I follow these things and had heard otherwise, but Obama’s intelligence and apparent sincerity caused even me to doubt. Frankly, I have had enough problems with some elements of the prolife movement that I had to consider the possibility that my information had been incorrect.

So that debate ended with me being unsure about the character of Obama. Certainly, the man had much that was winsome. If his votes had indeed been reasonable, I could see why many would support him.

The conflict gnawed at me for a few days before I finally did the research. The Illinois bill that Obama used for cover stipulated that the abortionist himself was to switch hats in the case of an aborted baby born alive and now try to save the life of the baby he had been trying to kill.

Picture that. An abortionist drags a scalded, half-dead baby with limbs torn off out of the birth canal, and sees it’s still alive. He now has a choice. If the baby lives in a deformed condition, its mother would now turn on the abortionist with the finest legal guns in the country. All manner of horrendous publicity concerning him and his trade would ensue, and it is quite likely that he would lose his shirt and be put out of business.

Or he could simply go through the motions but let the baby die. Considering the moral caliber of most people drawn to the abortion trade, what do you think this guy is going to do?

I saw clearly that the Illinois law Obama used for cover was a sham. And I just as clearly saw that Obama was the coolest, most bloodless liar I had ever experienced. What was most troubling was the realization that perhaps only one percent of the nation knew the facts on the Illinois abortion bill. The rest would have been convinced of Obama’s sincerity and reasonableness in the matter, and they probably would have concluded that this man is indeed fit to serve in our highest office.

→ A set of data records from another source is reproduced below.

-- pv_equiv track=rewrite | github.com/alamansari11/Notes | dsa/5_array/extra/temp.py | count
-- ===== SOURCE A (Python) =====
-- def count(N):
--     cnt = 0
--     for i in range(1, N + 1):
--         bin_str = bin(i)[2:]
--         transformed = bin_str.replace('1', '2').replace('0', '1')
--         total_sum = sum(int(char) for char in transformed)
--         if total_sum % 2 != 0:
--             cnt += 1
--     return cnt
-- ===== SOURCE B (Python) =====
-- def _pair(m):
--     # (fg(m), fg(m-1)) for m >= 1, where fg(n) = (#i in [1,n] with an odd
--     # number of '0' bits in bin(i), #i in [1,n] with an even number).
--     if m == 1:
--         return ((0, 1), (0, 0))
--     p, q = _pair(m // 2)
--     if m % 2 == 0:
--         fm = (p[1] + q[0], p[0] + q[1] + 1)
--         fm1 = (q[1] + q[0], q[0] + q[1] + 1)
--     else:
--         fm = (p[1] + p[0], p[0] + p[1] + 1)
--         fm1 = (p[1] + q[0], p[0] + q[1] + 1)
--     return (fm, fm1)
--
-- def count(N):
--     if N <= 0:
--         return 0
--     return _pair(N)[0][0]
-- ===== Notes on version B (the rewrite author's own statement) =====
-- stated objective: faster
-- what changed: A loops over every i in [1,N], builds bin(i) as a string, rewrites it and sums digits to test parity; B observes that the test is 'odd number of 0-bits' and computes the count by a single O(log N) recursion on N that returns the pair (count for n, count for n-1) of (odd,even) zero-bit counts, halving n at each step.
import Mathlib
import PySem

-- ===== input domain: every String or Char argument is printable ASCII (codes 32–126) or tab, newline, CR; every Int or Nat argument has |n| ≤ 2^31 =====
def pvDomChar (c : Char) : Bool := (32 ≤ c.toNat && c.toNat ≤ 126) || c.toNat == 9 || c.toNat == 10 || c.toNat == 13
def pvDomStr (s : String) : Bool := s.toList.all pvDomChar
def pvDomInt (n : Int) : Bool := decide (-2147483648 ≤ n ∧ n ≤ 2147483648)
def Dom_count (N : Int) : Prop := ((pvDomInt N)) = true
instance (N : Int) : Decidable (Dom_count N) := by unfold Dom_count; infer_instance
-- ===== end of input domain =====

-- B replaces A's per-number string scan by an O(log N) pair recursion on N; objective: faster (asymptotic).

-- ===== PORT A =====
def count (N : Int) : Int :=
  (PySem.List.pyRange 1 (N + 1) 1).foldl (fun cnt i =>
    let bin_str := PySem.Str.slice (PySem.Int.pyBin i) (some 2) none
    let transformed := PySem.Str.replace (PySem.Str.replace bin_str "1" "2") "0" "1"
    -- int(char): the chars are always '1'/'2' here, so int() never raises; getD 0 is exact
    let total_sum := (transformed.toList.map (fun c => (PySem.Int.ofStr? (String.mk [c])).getD 0)).sum
    if PySem.Int.mod total_sum 2 ≠ 0 then cnt + 1 else cnt) 0

-- ===== PORT B =====
-- _pair m = (fg m, fg (m-1)) for m ≥ 1, fg n = (#i∈[1,n] with odd #0-bits, #i∈[1,n] with even #0-bits)
def pairB (m : Nat) : (Int × Int) × (Int × Int) :=
  if m ≤ 1 then ((0, 1), (0, 0))
  else
    let pq := pairB (m / 2)
    let p := pq.1
    let q := pq.2
    if m % 2 = 0 then
      ((p.2 + q.1, p.1 + q.2 + 1), (q.2 + q.1, q.1 + q.2 + 1))
    else
      ((p.2 + p.1, p.1 + p.2 + 1), (p.2 + q.1, p.1 + q.2 + 1))
termination_by m
decreasing_by exact Nat.div_lt_self (by omega) (by omega)

def count_alt (N : Int) : Int :=
  if N ≤ 0 then 0 else ((pairB N.toNat).1).1

-- ===== PRECONDITION & SPEC =====
def Spec_count (N : Int) (out : Int) : Prop := out = count_alt N
instance (N : Int) (out : Int) : Decidable (Spec_count N out) := by unfold Spec_count; infer_instance

-- ===== CLAIM (what is proved, stated in full; the proofs are below) =====
def Claim_equal_count : Prop := ∀ (N : Int), Dom_count N → Spec_count N (count N)

-- ===== LEMMAS AND PROOFS =====

-- reference predicate: odd number of '0' bits in the binary representation
def zodd (n : Nat) : Bool :=
  if n < 2 then false else xor (zodd (n / 2)) (n % 2 == 0)
termination_by n
decreasing_by exact Nat.div_lt_self (by omega) (by omega)

-- binary digits of n (as Nat.toDigits 2 produces them)
def binC (n : Nat) : List Char :=
  if n < 2 then [Nat.digitChar n] else binC (n / 2) ++ [Nat.digitChar (n % 2)]
termination_by n
decreasing_by exact Nat.div_lt_self (by omega) (by omega)

def FN (m : Nat) : Nat := (List.range m).countP (fun j => zodd (j + 1))
def GN (m : Nat) : Nat := (List.range m).countP (fun j => !zodd (j + 1))

def svalC (n : Nat) : Int := ((binC n).map (fun c => if c = '0' then (1 : Int) else 2)).sum

theorem binC_lt {n : Nat} (h : n < 2) : binC n = [Nat.digitChar n] := by
  rw [binC, if_pos h]

theorem binC_ge {n : Nat} (h : ¬ n < 2) : binC n = binC (n / 2) ++ [Nat.digitChar (n % 2)] := by
  rw [binC, if_neg h]

theorem zodd_lt {n : Nat} (h : n < 2) : zodd n = false := by
  rw [zodd, if_pos h]

theorem zodd_ge {n : Nat} (h : ¬ n < 2) : zodd n = xor (zodd (n / 2)) (n % 2 == 0) := by
  rw [zodd, if_neg h]

theorem toDigitsCore_eq_binC (f : Nat) : ∀ (n : Nat) (acc : List Char), n < f →
    Nat.toDigitsCore 2 f n acc = binC n ++ acc := by
  induction f with
  | zero => intro n acc h; omega
  | succ f ih =>
    intro n acc h
    by_cases h2 : n / 2 = 0
    · have hn2 : n < 2 := by omega
      simp only [Nat.toDigitsCore, h2, if_pos]
      rw [binC_lt hn2]
      have : n % 2 = n := Nat.mod_eq_of_lt hn2
      simp [this]
    · have hn2 : ¬ n < 2 := by omega
      simp only [Nat.toDigitsCore, h2]
      rw [ih (n / 2) _ (by omega)]
      rw [binC_ge hn2]
      simp

theorem toDigits_eq_binC (n : Nat) : Nat.toDigits 2 n = binC n := by
  have := toDigitsCore_eq_binC (n + 1) n [] (by omega)
  simpa [Nat.toDigits] using this

theorem replace_go_single (o n : Char) : ∀ (fuel : Nat) (l acc : List Char), l.length ≤ fuel →
    PySem.Chars.replace.go [o] [n] fuel l acc
      = acc.reverse ++ l.map (fun c => if c = o then n else c) := by
  intro fuel
  induction fuel with
  | zero =>
    intro l acc h
    have : l = [] := by cases l <;> simp_all
    subst this; simp [PySem.Chars.replace.go]
  | succ f ih =>
    intro l acc h
    cases l with
    | nil => simp [PySem.Chars.replace.go]
    | cons c t =>
      have ht : t.length ≤ f := by simpa using h
      by_cases hc : o = c
      · subst hc
        have hpre : List.isPrefixOf [o] (o :: t) = true := by simp [List.isPrefixOf]
        simp only [PySem.Chars.replace.go, hpre, if_pos]
        rw [show List.drop [o].length (o :: t) = t from rfl,
            show ([n].reverse ++ acc) = n :: acc from rfl]
        rw [ih t (n :: acc) ht]
        simp
      · have hcc : ¬ c = o := fun h' => hc h'.symm
        have hpre : List.isPrefixOf [o] (c :: t) = false := by
          simp [List.isPrefixOf, hc]
        simp only [PySem.Chars.replace.go, hpre]
        rw [ih t (c :: acc) ht]
        simp [hcc]

theorem replace_single (cs : List Char) (o n : Char) :
    PySem.Chars.replace cs [o] [n] = cs.map (fun c => if c = o then n else c) := by
  rw [PySem.Chars.replace]
  rw [if_neg (by simp : ¬ (([o] : List Char).isEmpty = true))]
  exact replace_go_single o n cs.length cs [] (le_refl _)

theorem binC_mem (n : Nat) : ∀ c ∈ binC n, c = '0' ∨ c = '1' := by
  induction n using Nat.strong_induction_on with
  | _ n ih =>
    intro c hc
    by_cases h : n < 2
    · rw [binC_lt h] at hc
      interval_cases n <;> simp_all [Nat.digitChar] <;> simp_all
    · rw [binC_ge h] at hc
      rcases List.mem_append.mp hc with h1 | h2
      · exact ih (n / 2) (Nat.div_lt_self (by omega) (by omega)) c h1
      · have h01 : n % 2 = 0 ∨ n % 2 = 1 := by omega
        rcases h01 with h0 | h1'
        · left; simp_all [Nat.digitChar]
        · right; simp_all [Nat.digitChar]

theorem zodd_two_mul (y : Nat) (hy : 1 ≤ y) : zodd (2 * y) = !zodd y := by
  rw [zodd_ge (by omega)]
  simp [Nat.mul_div_cancel_left, Nat.mul_mod_right, Bool.xor_true]

theorem zodd_two_mul_add_one (y : Nat) (hy : 1 ≤ y) : zodd (2 * y + 1) = zodd y := by
  rw [zodd_ge (by omega)]
  have h1 : (2 * y + 1) / 2 = y := by omega
  have h2 : (2 * y + 1) % 2 = 1 := by omega
  simp [h1, h2]

theorem svalC_parity : ∀ (m : Nat), 1 ≤ m → svalC m % 2 = if zodd m then 1 else 0 := by
  intro m
  induction m using Nat.strong_induction_on with
  | _ m ih =>
    intro hm
    by_cases h : m < 2
    · have : m = 1 := by omega
      subst this
      rw [svalC, binC_lt (by omega), zodd_lt (by omega)]
      decide
    · rw [svalC, binC_ge h, zodd_ge h]
      have hrec := ih (m / 2) (Nat.div_lt_self (by omega) (by omega)) (by omega)
      rw [svalC] at hrec
      have h01 : m % 2 = 0 ∨ m % 2 = 1 := by omega
      rcases h01 with h0 | h1
      · simp only [h0, Nat.digitChar]
        norm_num [List.map_append]
        cases hz : zodd (m / 2) <;> simp [hz] at hrec ⊢ <;> omega
      · simp only [h1, Nat.digitChar]
        norm_num [List.map_append]
        cases hz : zodd (m / 2) <;> simp [hz] at hrec ⊢ <;> omega

-- the per-iteration total of A's loop equals svalC
theorem total_eq (i : Int) (hi : 1 ≤ i) :
    ((PySem.Str.replace (PySem.Str.replace
        (PySem.Str.slice (PySem.Int.pyBin i) (some 2) none) "1" "2") "0" "1").toList.map
      (fun c => (PySem.Int.ofStr? (String.mk [c])).getD 0)).sum = svalC i.toNat := by
  have hbin : (PySem.Str.slice (PySem.Int.pyBin i) (some 2) none).toList = binC i.toNat := by
    rw [PySem.Str.toList_slice]
    rw [PySem.Int.toList_pyBin]
    rw [PySem.Int.toBinChars0b]
    rw [if_neg (by omega)]
    simp [PySem.Chars.slice_eq_listSlice, PySem.List.slice_from, toDigits_eq_binC]
  rw [PySem.Str.toList_replace, PySem.Str.toList_replace, hbin]
  have h1 : ("1" : String).toList = ['1'] := rfl
  have h2 : ("2" : String).toList = ['2'] := rfl
  have h0 : ("0" : String).toList = ['0'] := rfl
  rw [h1, h2, h0, replace_single, replace_single, List.map_map, List.map_map]
  rw [svalC]
  apply congrArg
  apply List.map_congr_left
  intro c hc
  rcases binC_mem i.toNat c hc with h | h <;> subst h <;> decide

theorem FN_succ (m : Nat) : FN (m + 1) = FN m + (if zodd (m + 1) then 1 else 0) := by
  by_cases h : zodd (m + 1) <;>
    simp [FN, List.range_succ, List.countP_append, List.countP_cons, h]

theorem GN_succ (m : Nat) : GN (m + 1) = GN m + (if zodd (m + 1) then 0 else 1) := by
  by_cases h : zodd (m + 1) <;>
    simp [GN, List.range_succ, List.countP_append, List.countP_cons, h]

theorem FN_zero : FN 0 = 0 := by simp [FN]
theorem GN_zero : GN 0 = 0 := by simp [GN]
theorem zodd_one : zodd 1 = false := zodd_lt (by omega)

-- the halving recurrences for FN / GN
theorem FG_rec : ∀ (m : Nat), 1 ≤ m →
    FN m = GN (m / 2) + FN ((m - 1) / 2) ∧ GN m = FN (m / 2) + GN ((m - 1) / 2) + 1 := by
  intro m
  induction m with
  | zero => omega
  | succ m ih =>
    intro _
    by_cases hm : m = 0
    · subst hm
      refine ⟨?_, ?_⟩ <;> simp [FN_succ, GN_succ, FN_zero, GN_zero, zodd_one]
    · have hm1 : 1 ≤ m := by omega
      obtain ⟨hF, hG⟩ := ih hm1
      by_cases he : (m + 1) % 2 = 0
      · -- m + 1 = 2 * y, y ≥ 1
        obtain ⟨y, hy⟩ : ∃ y, m + 1 = 2 * y := ⟨(m + 1) / 2, by omega⟩
        have hy1 : 1 ≤ y := by omega
        have e1 : (m + 1) / 2 = y := by omega
        have e2 : m / 2 = y - 1 := by omega
        have e3 : (m - 1) / 2 = y - 1 := by omega
        have hz : zodd (m + 1) = !zodd y := by rw [hy]; exact zodd_two_mul y hy1
        obtain ⟨z, hzdef⟩ : ∃ z, y = z + 1 := ⟨y - 1, by omega⟩
        have hGy : GN y = GN (y - 1) + (if zodd y then 0 else 1) := by
          rw [hzdef]; simpa using GN_succ z
        have hFy : FN y = FN (y - 1) + (if zodd y then 1 else 0) := by
          rw [hzdef]; simpa using FN_succ z
        have e1' : (m + 1) / 2 = y := e1
        have e2' : (m + 1 - 1) / 2 = y - 1 := by omega
        rw [e2, e3] at hF hG
        constructor
        · rw [FN_succ, e1', e2', hF, hz, hGy]
          cases zodd y <;> simp <;> omega
        · rw [GN_succ, e1', e2', hG, hz, hFy]
          cases zodd y <;> simp <;> omega
      · -- m + 1 = 2 * y + 1, y ≥ 1
        obtain ⟨y, hy⟩ : ∃ y, m + 1 = 2 * y + 1 := ⟨m / 2, by omega⟩
        have hy1 : 1 ≤ y := by omega
        have e1 : (m + 1) / 2 = y := by omega
        have e2 : m / 2 = y := by omega
        have e3 : (m - 1) / 2 = y - 1 := by omega
        have hz : zodd (m + 1) = zodd y := by rw [hy]; exact zodd_two_mul_add_one y hy1
        obtain ⟨z, hzdef⟩ : ∃ z, y = z + 1 := ⟨y - 1, by omega⟩
        have hGy : GN y = GN (y - 1) + (if zodd y then 0 else 1) := by
          rw [hzdef]; simpa using GN_succ z
        have hFy : FN y = FN (y - 1) + (if zodd y then 1 else 0) := by
          rw [hzdef]; simpa using FN_succ z
        have e1' : (m + 1) / 2 = y := e1
        have e2' : (m + 1 - 1) / 2 = y := by omega
        rw [e2, e3] at hF hG
        constructor
        · rw [FN_succ, e1', e2', hF, hz, hFy]
          cases zodd y <;> simp <;> omega
        · rw [GN_succ, e1', e2', hG, hz, hGy]
          cases zodd y <;> simp <;> omega

theorem pairB_eq : ∀ (m : Nat), 1 ≤ m →
    pairB m = (((FN m : Int), (GN m : Int)), ((FN (m - 1) : Int), (GN (m - 1) : Int))) := by
  intro m
  induction m using Nat.strong_induction_on with
  | _ m ih =>
    intro hm
    by_cases h1 : m ≤ 1
    · have : m = 1 := by omega
      subst this
      have hF1 : FN 1 = 0 := by have := FN_succ 0; simp [FN_zero, zodd_one] at this; exact this
      have hG1 : GN 1 = 1 := by have := GN_succ 0; simp [GN_zero, zodd_one] at this; exact this
      rw [pairB]
      simp [hF1, hG1, FN_zero, GN_zero]
    · rw [pairB, if_neg h1]
      have hrec := ih (m / 2) (Nat.div_lt_self (by omega) (by omega)) (by omega)
      obtain ⟨hFm, hGm⟩ := FG_rec m (by omega)
      obtain ⟨hFm1, hGm1⟩ := FG_rec (m - 1) (by omega)
      by_cases he : m % 2 = 0
      · have e2 : (m - 1) / 2 = m / 2 - 1 := by omega
        have e3 : (m - 1 - 1) / 2 = m / 2 - 1 := by omega
        rw [e2] at hFm hGm hFm1 hGm1
        rw [e3] at hFm1 hGm1
        simp only [hrec, he, if_pos]
        rw [hFm, hGm, hFm1, hGm1]
        simp only [Prod.mk.injEq]
        push_cast
        omega
      · have e2 : (m - 1) / 2 = m / 2 := by omega
        have e3 : (m - 1 - 1) / 2 = m / 2 - 1 := by omega
        rw [e2] at hFm hGm hFm1 hGm1
        rw [e3] at hFm1 hGm1
        simp only [hrec, if_neg he]
        rw [hFm, hGm, hFm1, hGm1]
        simp only [Prod.mk.injEq]
        push_cast
        omega

theorem count_natCast (k : Nat) : count ((k : Nat) : Int) = (FN k : Int) := by
  induction k with
  | zero =>
    unfold count
    rw [PySem.List.pyRange_one_eq_nil (by norm_num)]
    simp [FN_zero]
  | succ k ih =>
    unfold count at ih ⊢
    have hcast : ((k + 1 : Nat) : Int) + 1 = ((k : Int) + 1) + 1 := by push_cast; ring
    rw [hcast, PySem.List.pyRange_one_succ_right (by omega : (1:Int) ≤ (k : Int) + 1)]
    rw [List.foldl_append, ih]
    simp only [List.foldl_cons, List.foldl_nil]
    have htn : ((k : Int) + 1).toNat = k + 1 := by omega
    rw [total_eq ((k : Int) + 1) (by omega), htn]
    rw [PySem.Int.mod_eq_emod_of_pos (by omega : (0:Int) < 2)]
    rw [svalC_parity (k + 1) (by omega)]
    rw [FN_succ]
    cases hz : zodd (k + 1) <;> simp

-- ===== VERDICT (by name: the statement is the Claim_ definition above) =====
theorem count_spec : Claim_equal_count := by
  unfold Claim_equal_count
  intro N _
  unfold Spec_count
  by_cases hN : N ≤ 0
  · unfold count count_alt
    rw [PySem.List.pyRange_one_eq_nil (by omega)]
    simp [hN]
  · have hk : N = ((N.toNat : Nat) : Int) := by omega
    rw [hk, count_natCast]
    unfold count_alt
    rw [if_neg (by omega)]
    have h1 : (((N.toNat : Nat) : Int)).toNat = N.toNat := by omega
    rw [h1, pairB_eq N.toNat (by omega)]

Now, two years later, many are learning the truth. We see how the promises to be a post-partisan uniter and healer were merely a David Axlerod ad campaign to sell Obama as something he is not. Obama has done nothing to build consensus; he hasn’t even tried. Consensus for Obama is agreeing with his  radical agenda, which he has pursued even while the nation was bleeding for jobs. And now that he’s in electoral trouble, the last remnants of post-partisanship have been cast off, revealing the divisive hyper-partisan attack dog that always hid behind the cool demeanor.

The troubling thing here is that with the resurrection of Bill Clinton, much of America is bearing witness that it has learned nothing. It is saying, “Lie to us if you must, we don’t care about the morality. Just give us prosperity”.

Back in 1992, Clinton ran for the presidency on the slogan, “it’s the economy, stupid”. Clinton and his wife had a radical social agenda, including unrestricted abortion rights, but the nation was in a slight recession and he capitalized on that fact. And the media helped him by burying the fact that we had already begun to emerge from the recession in the months before the election.

At that time, Ralph Martin wrote that to place the economy over moral issues as a voting criteria was to violate the biblical prohibition against taking a bribe to pervert justice (Proverbs 17.23). Much of America took that bribe, and we got what we got.

There is much irony here. The economy which had been recovering before Clinton was elected now began to stagnate and sink backwards, as the business community drew back in alarm at Clinton’s agenda, which included the nationalization of one-seventh of the economy, by means of taking over the health care sector.

It wasn’t until 1994, when the Republicans took control of Congress on a platform of reduced government, forcing Clinton to abruptly declare that “the era of big government is over” and to abandon his worst schemes, that the economy gained traction and roared on for years.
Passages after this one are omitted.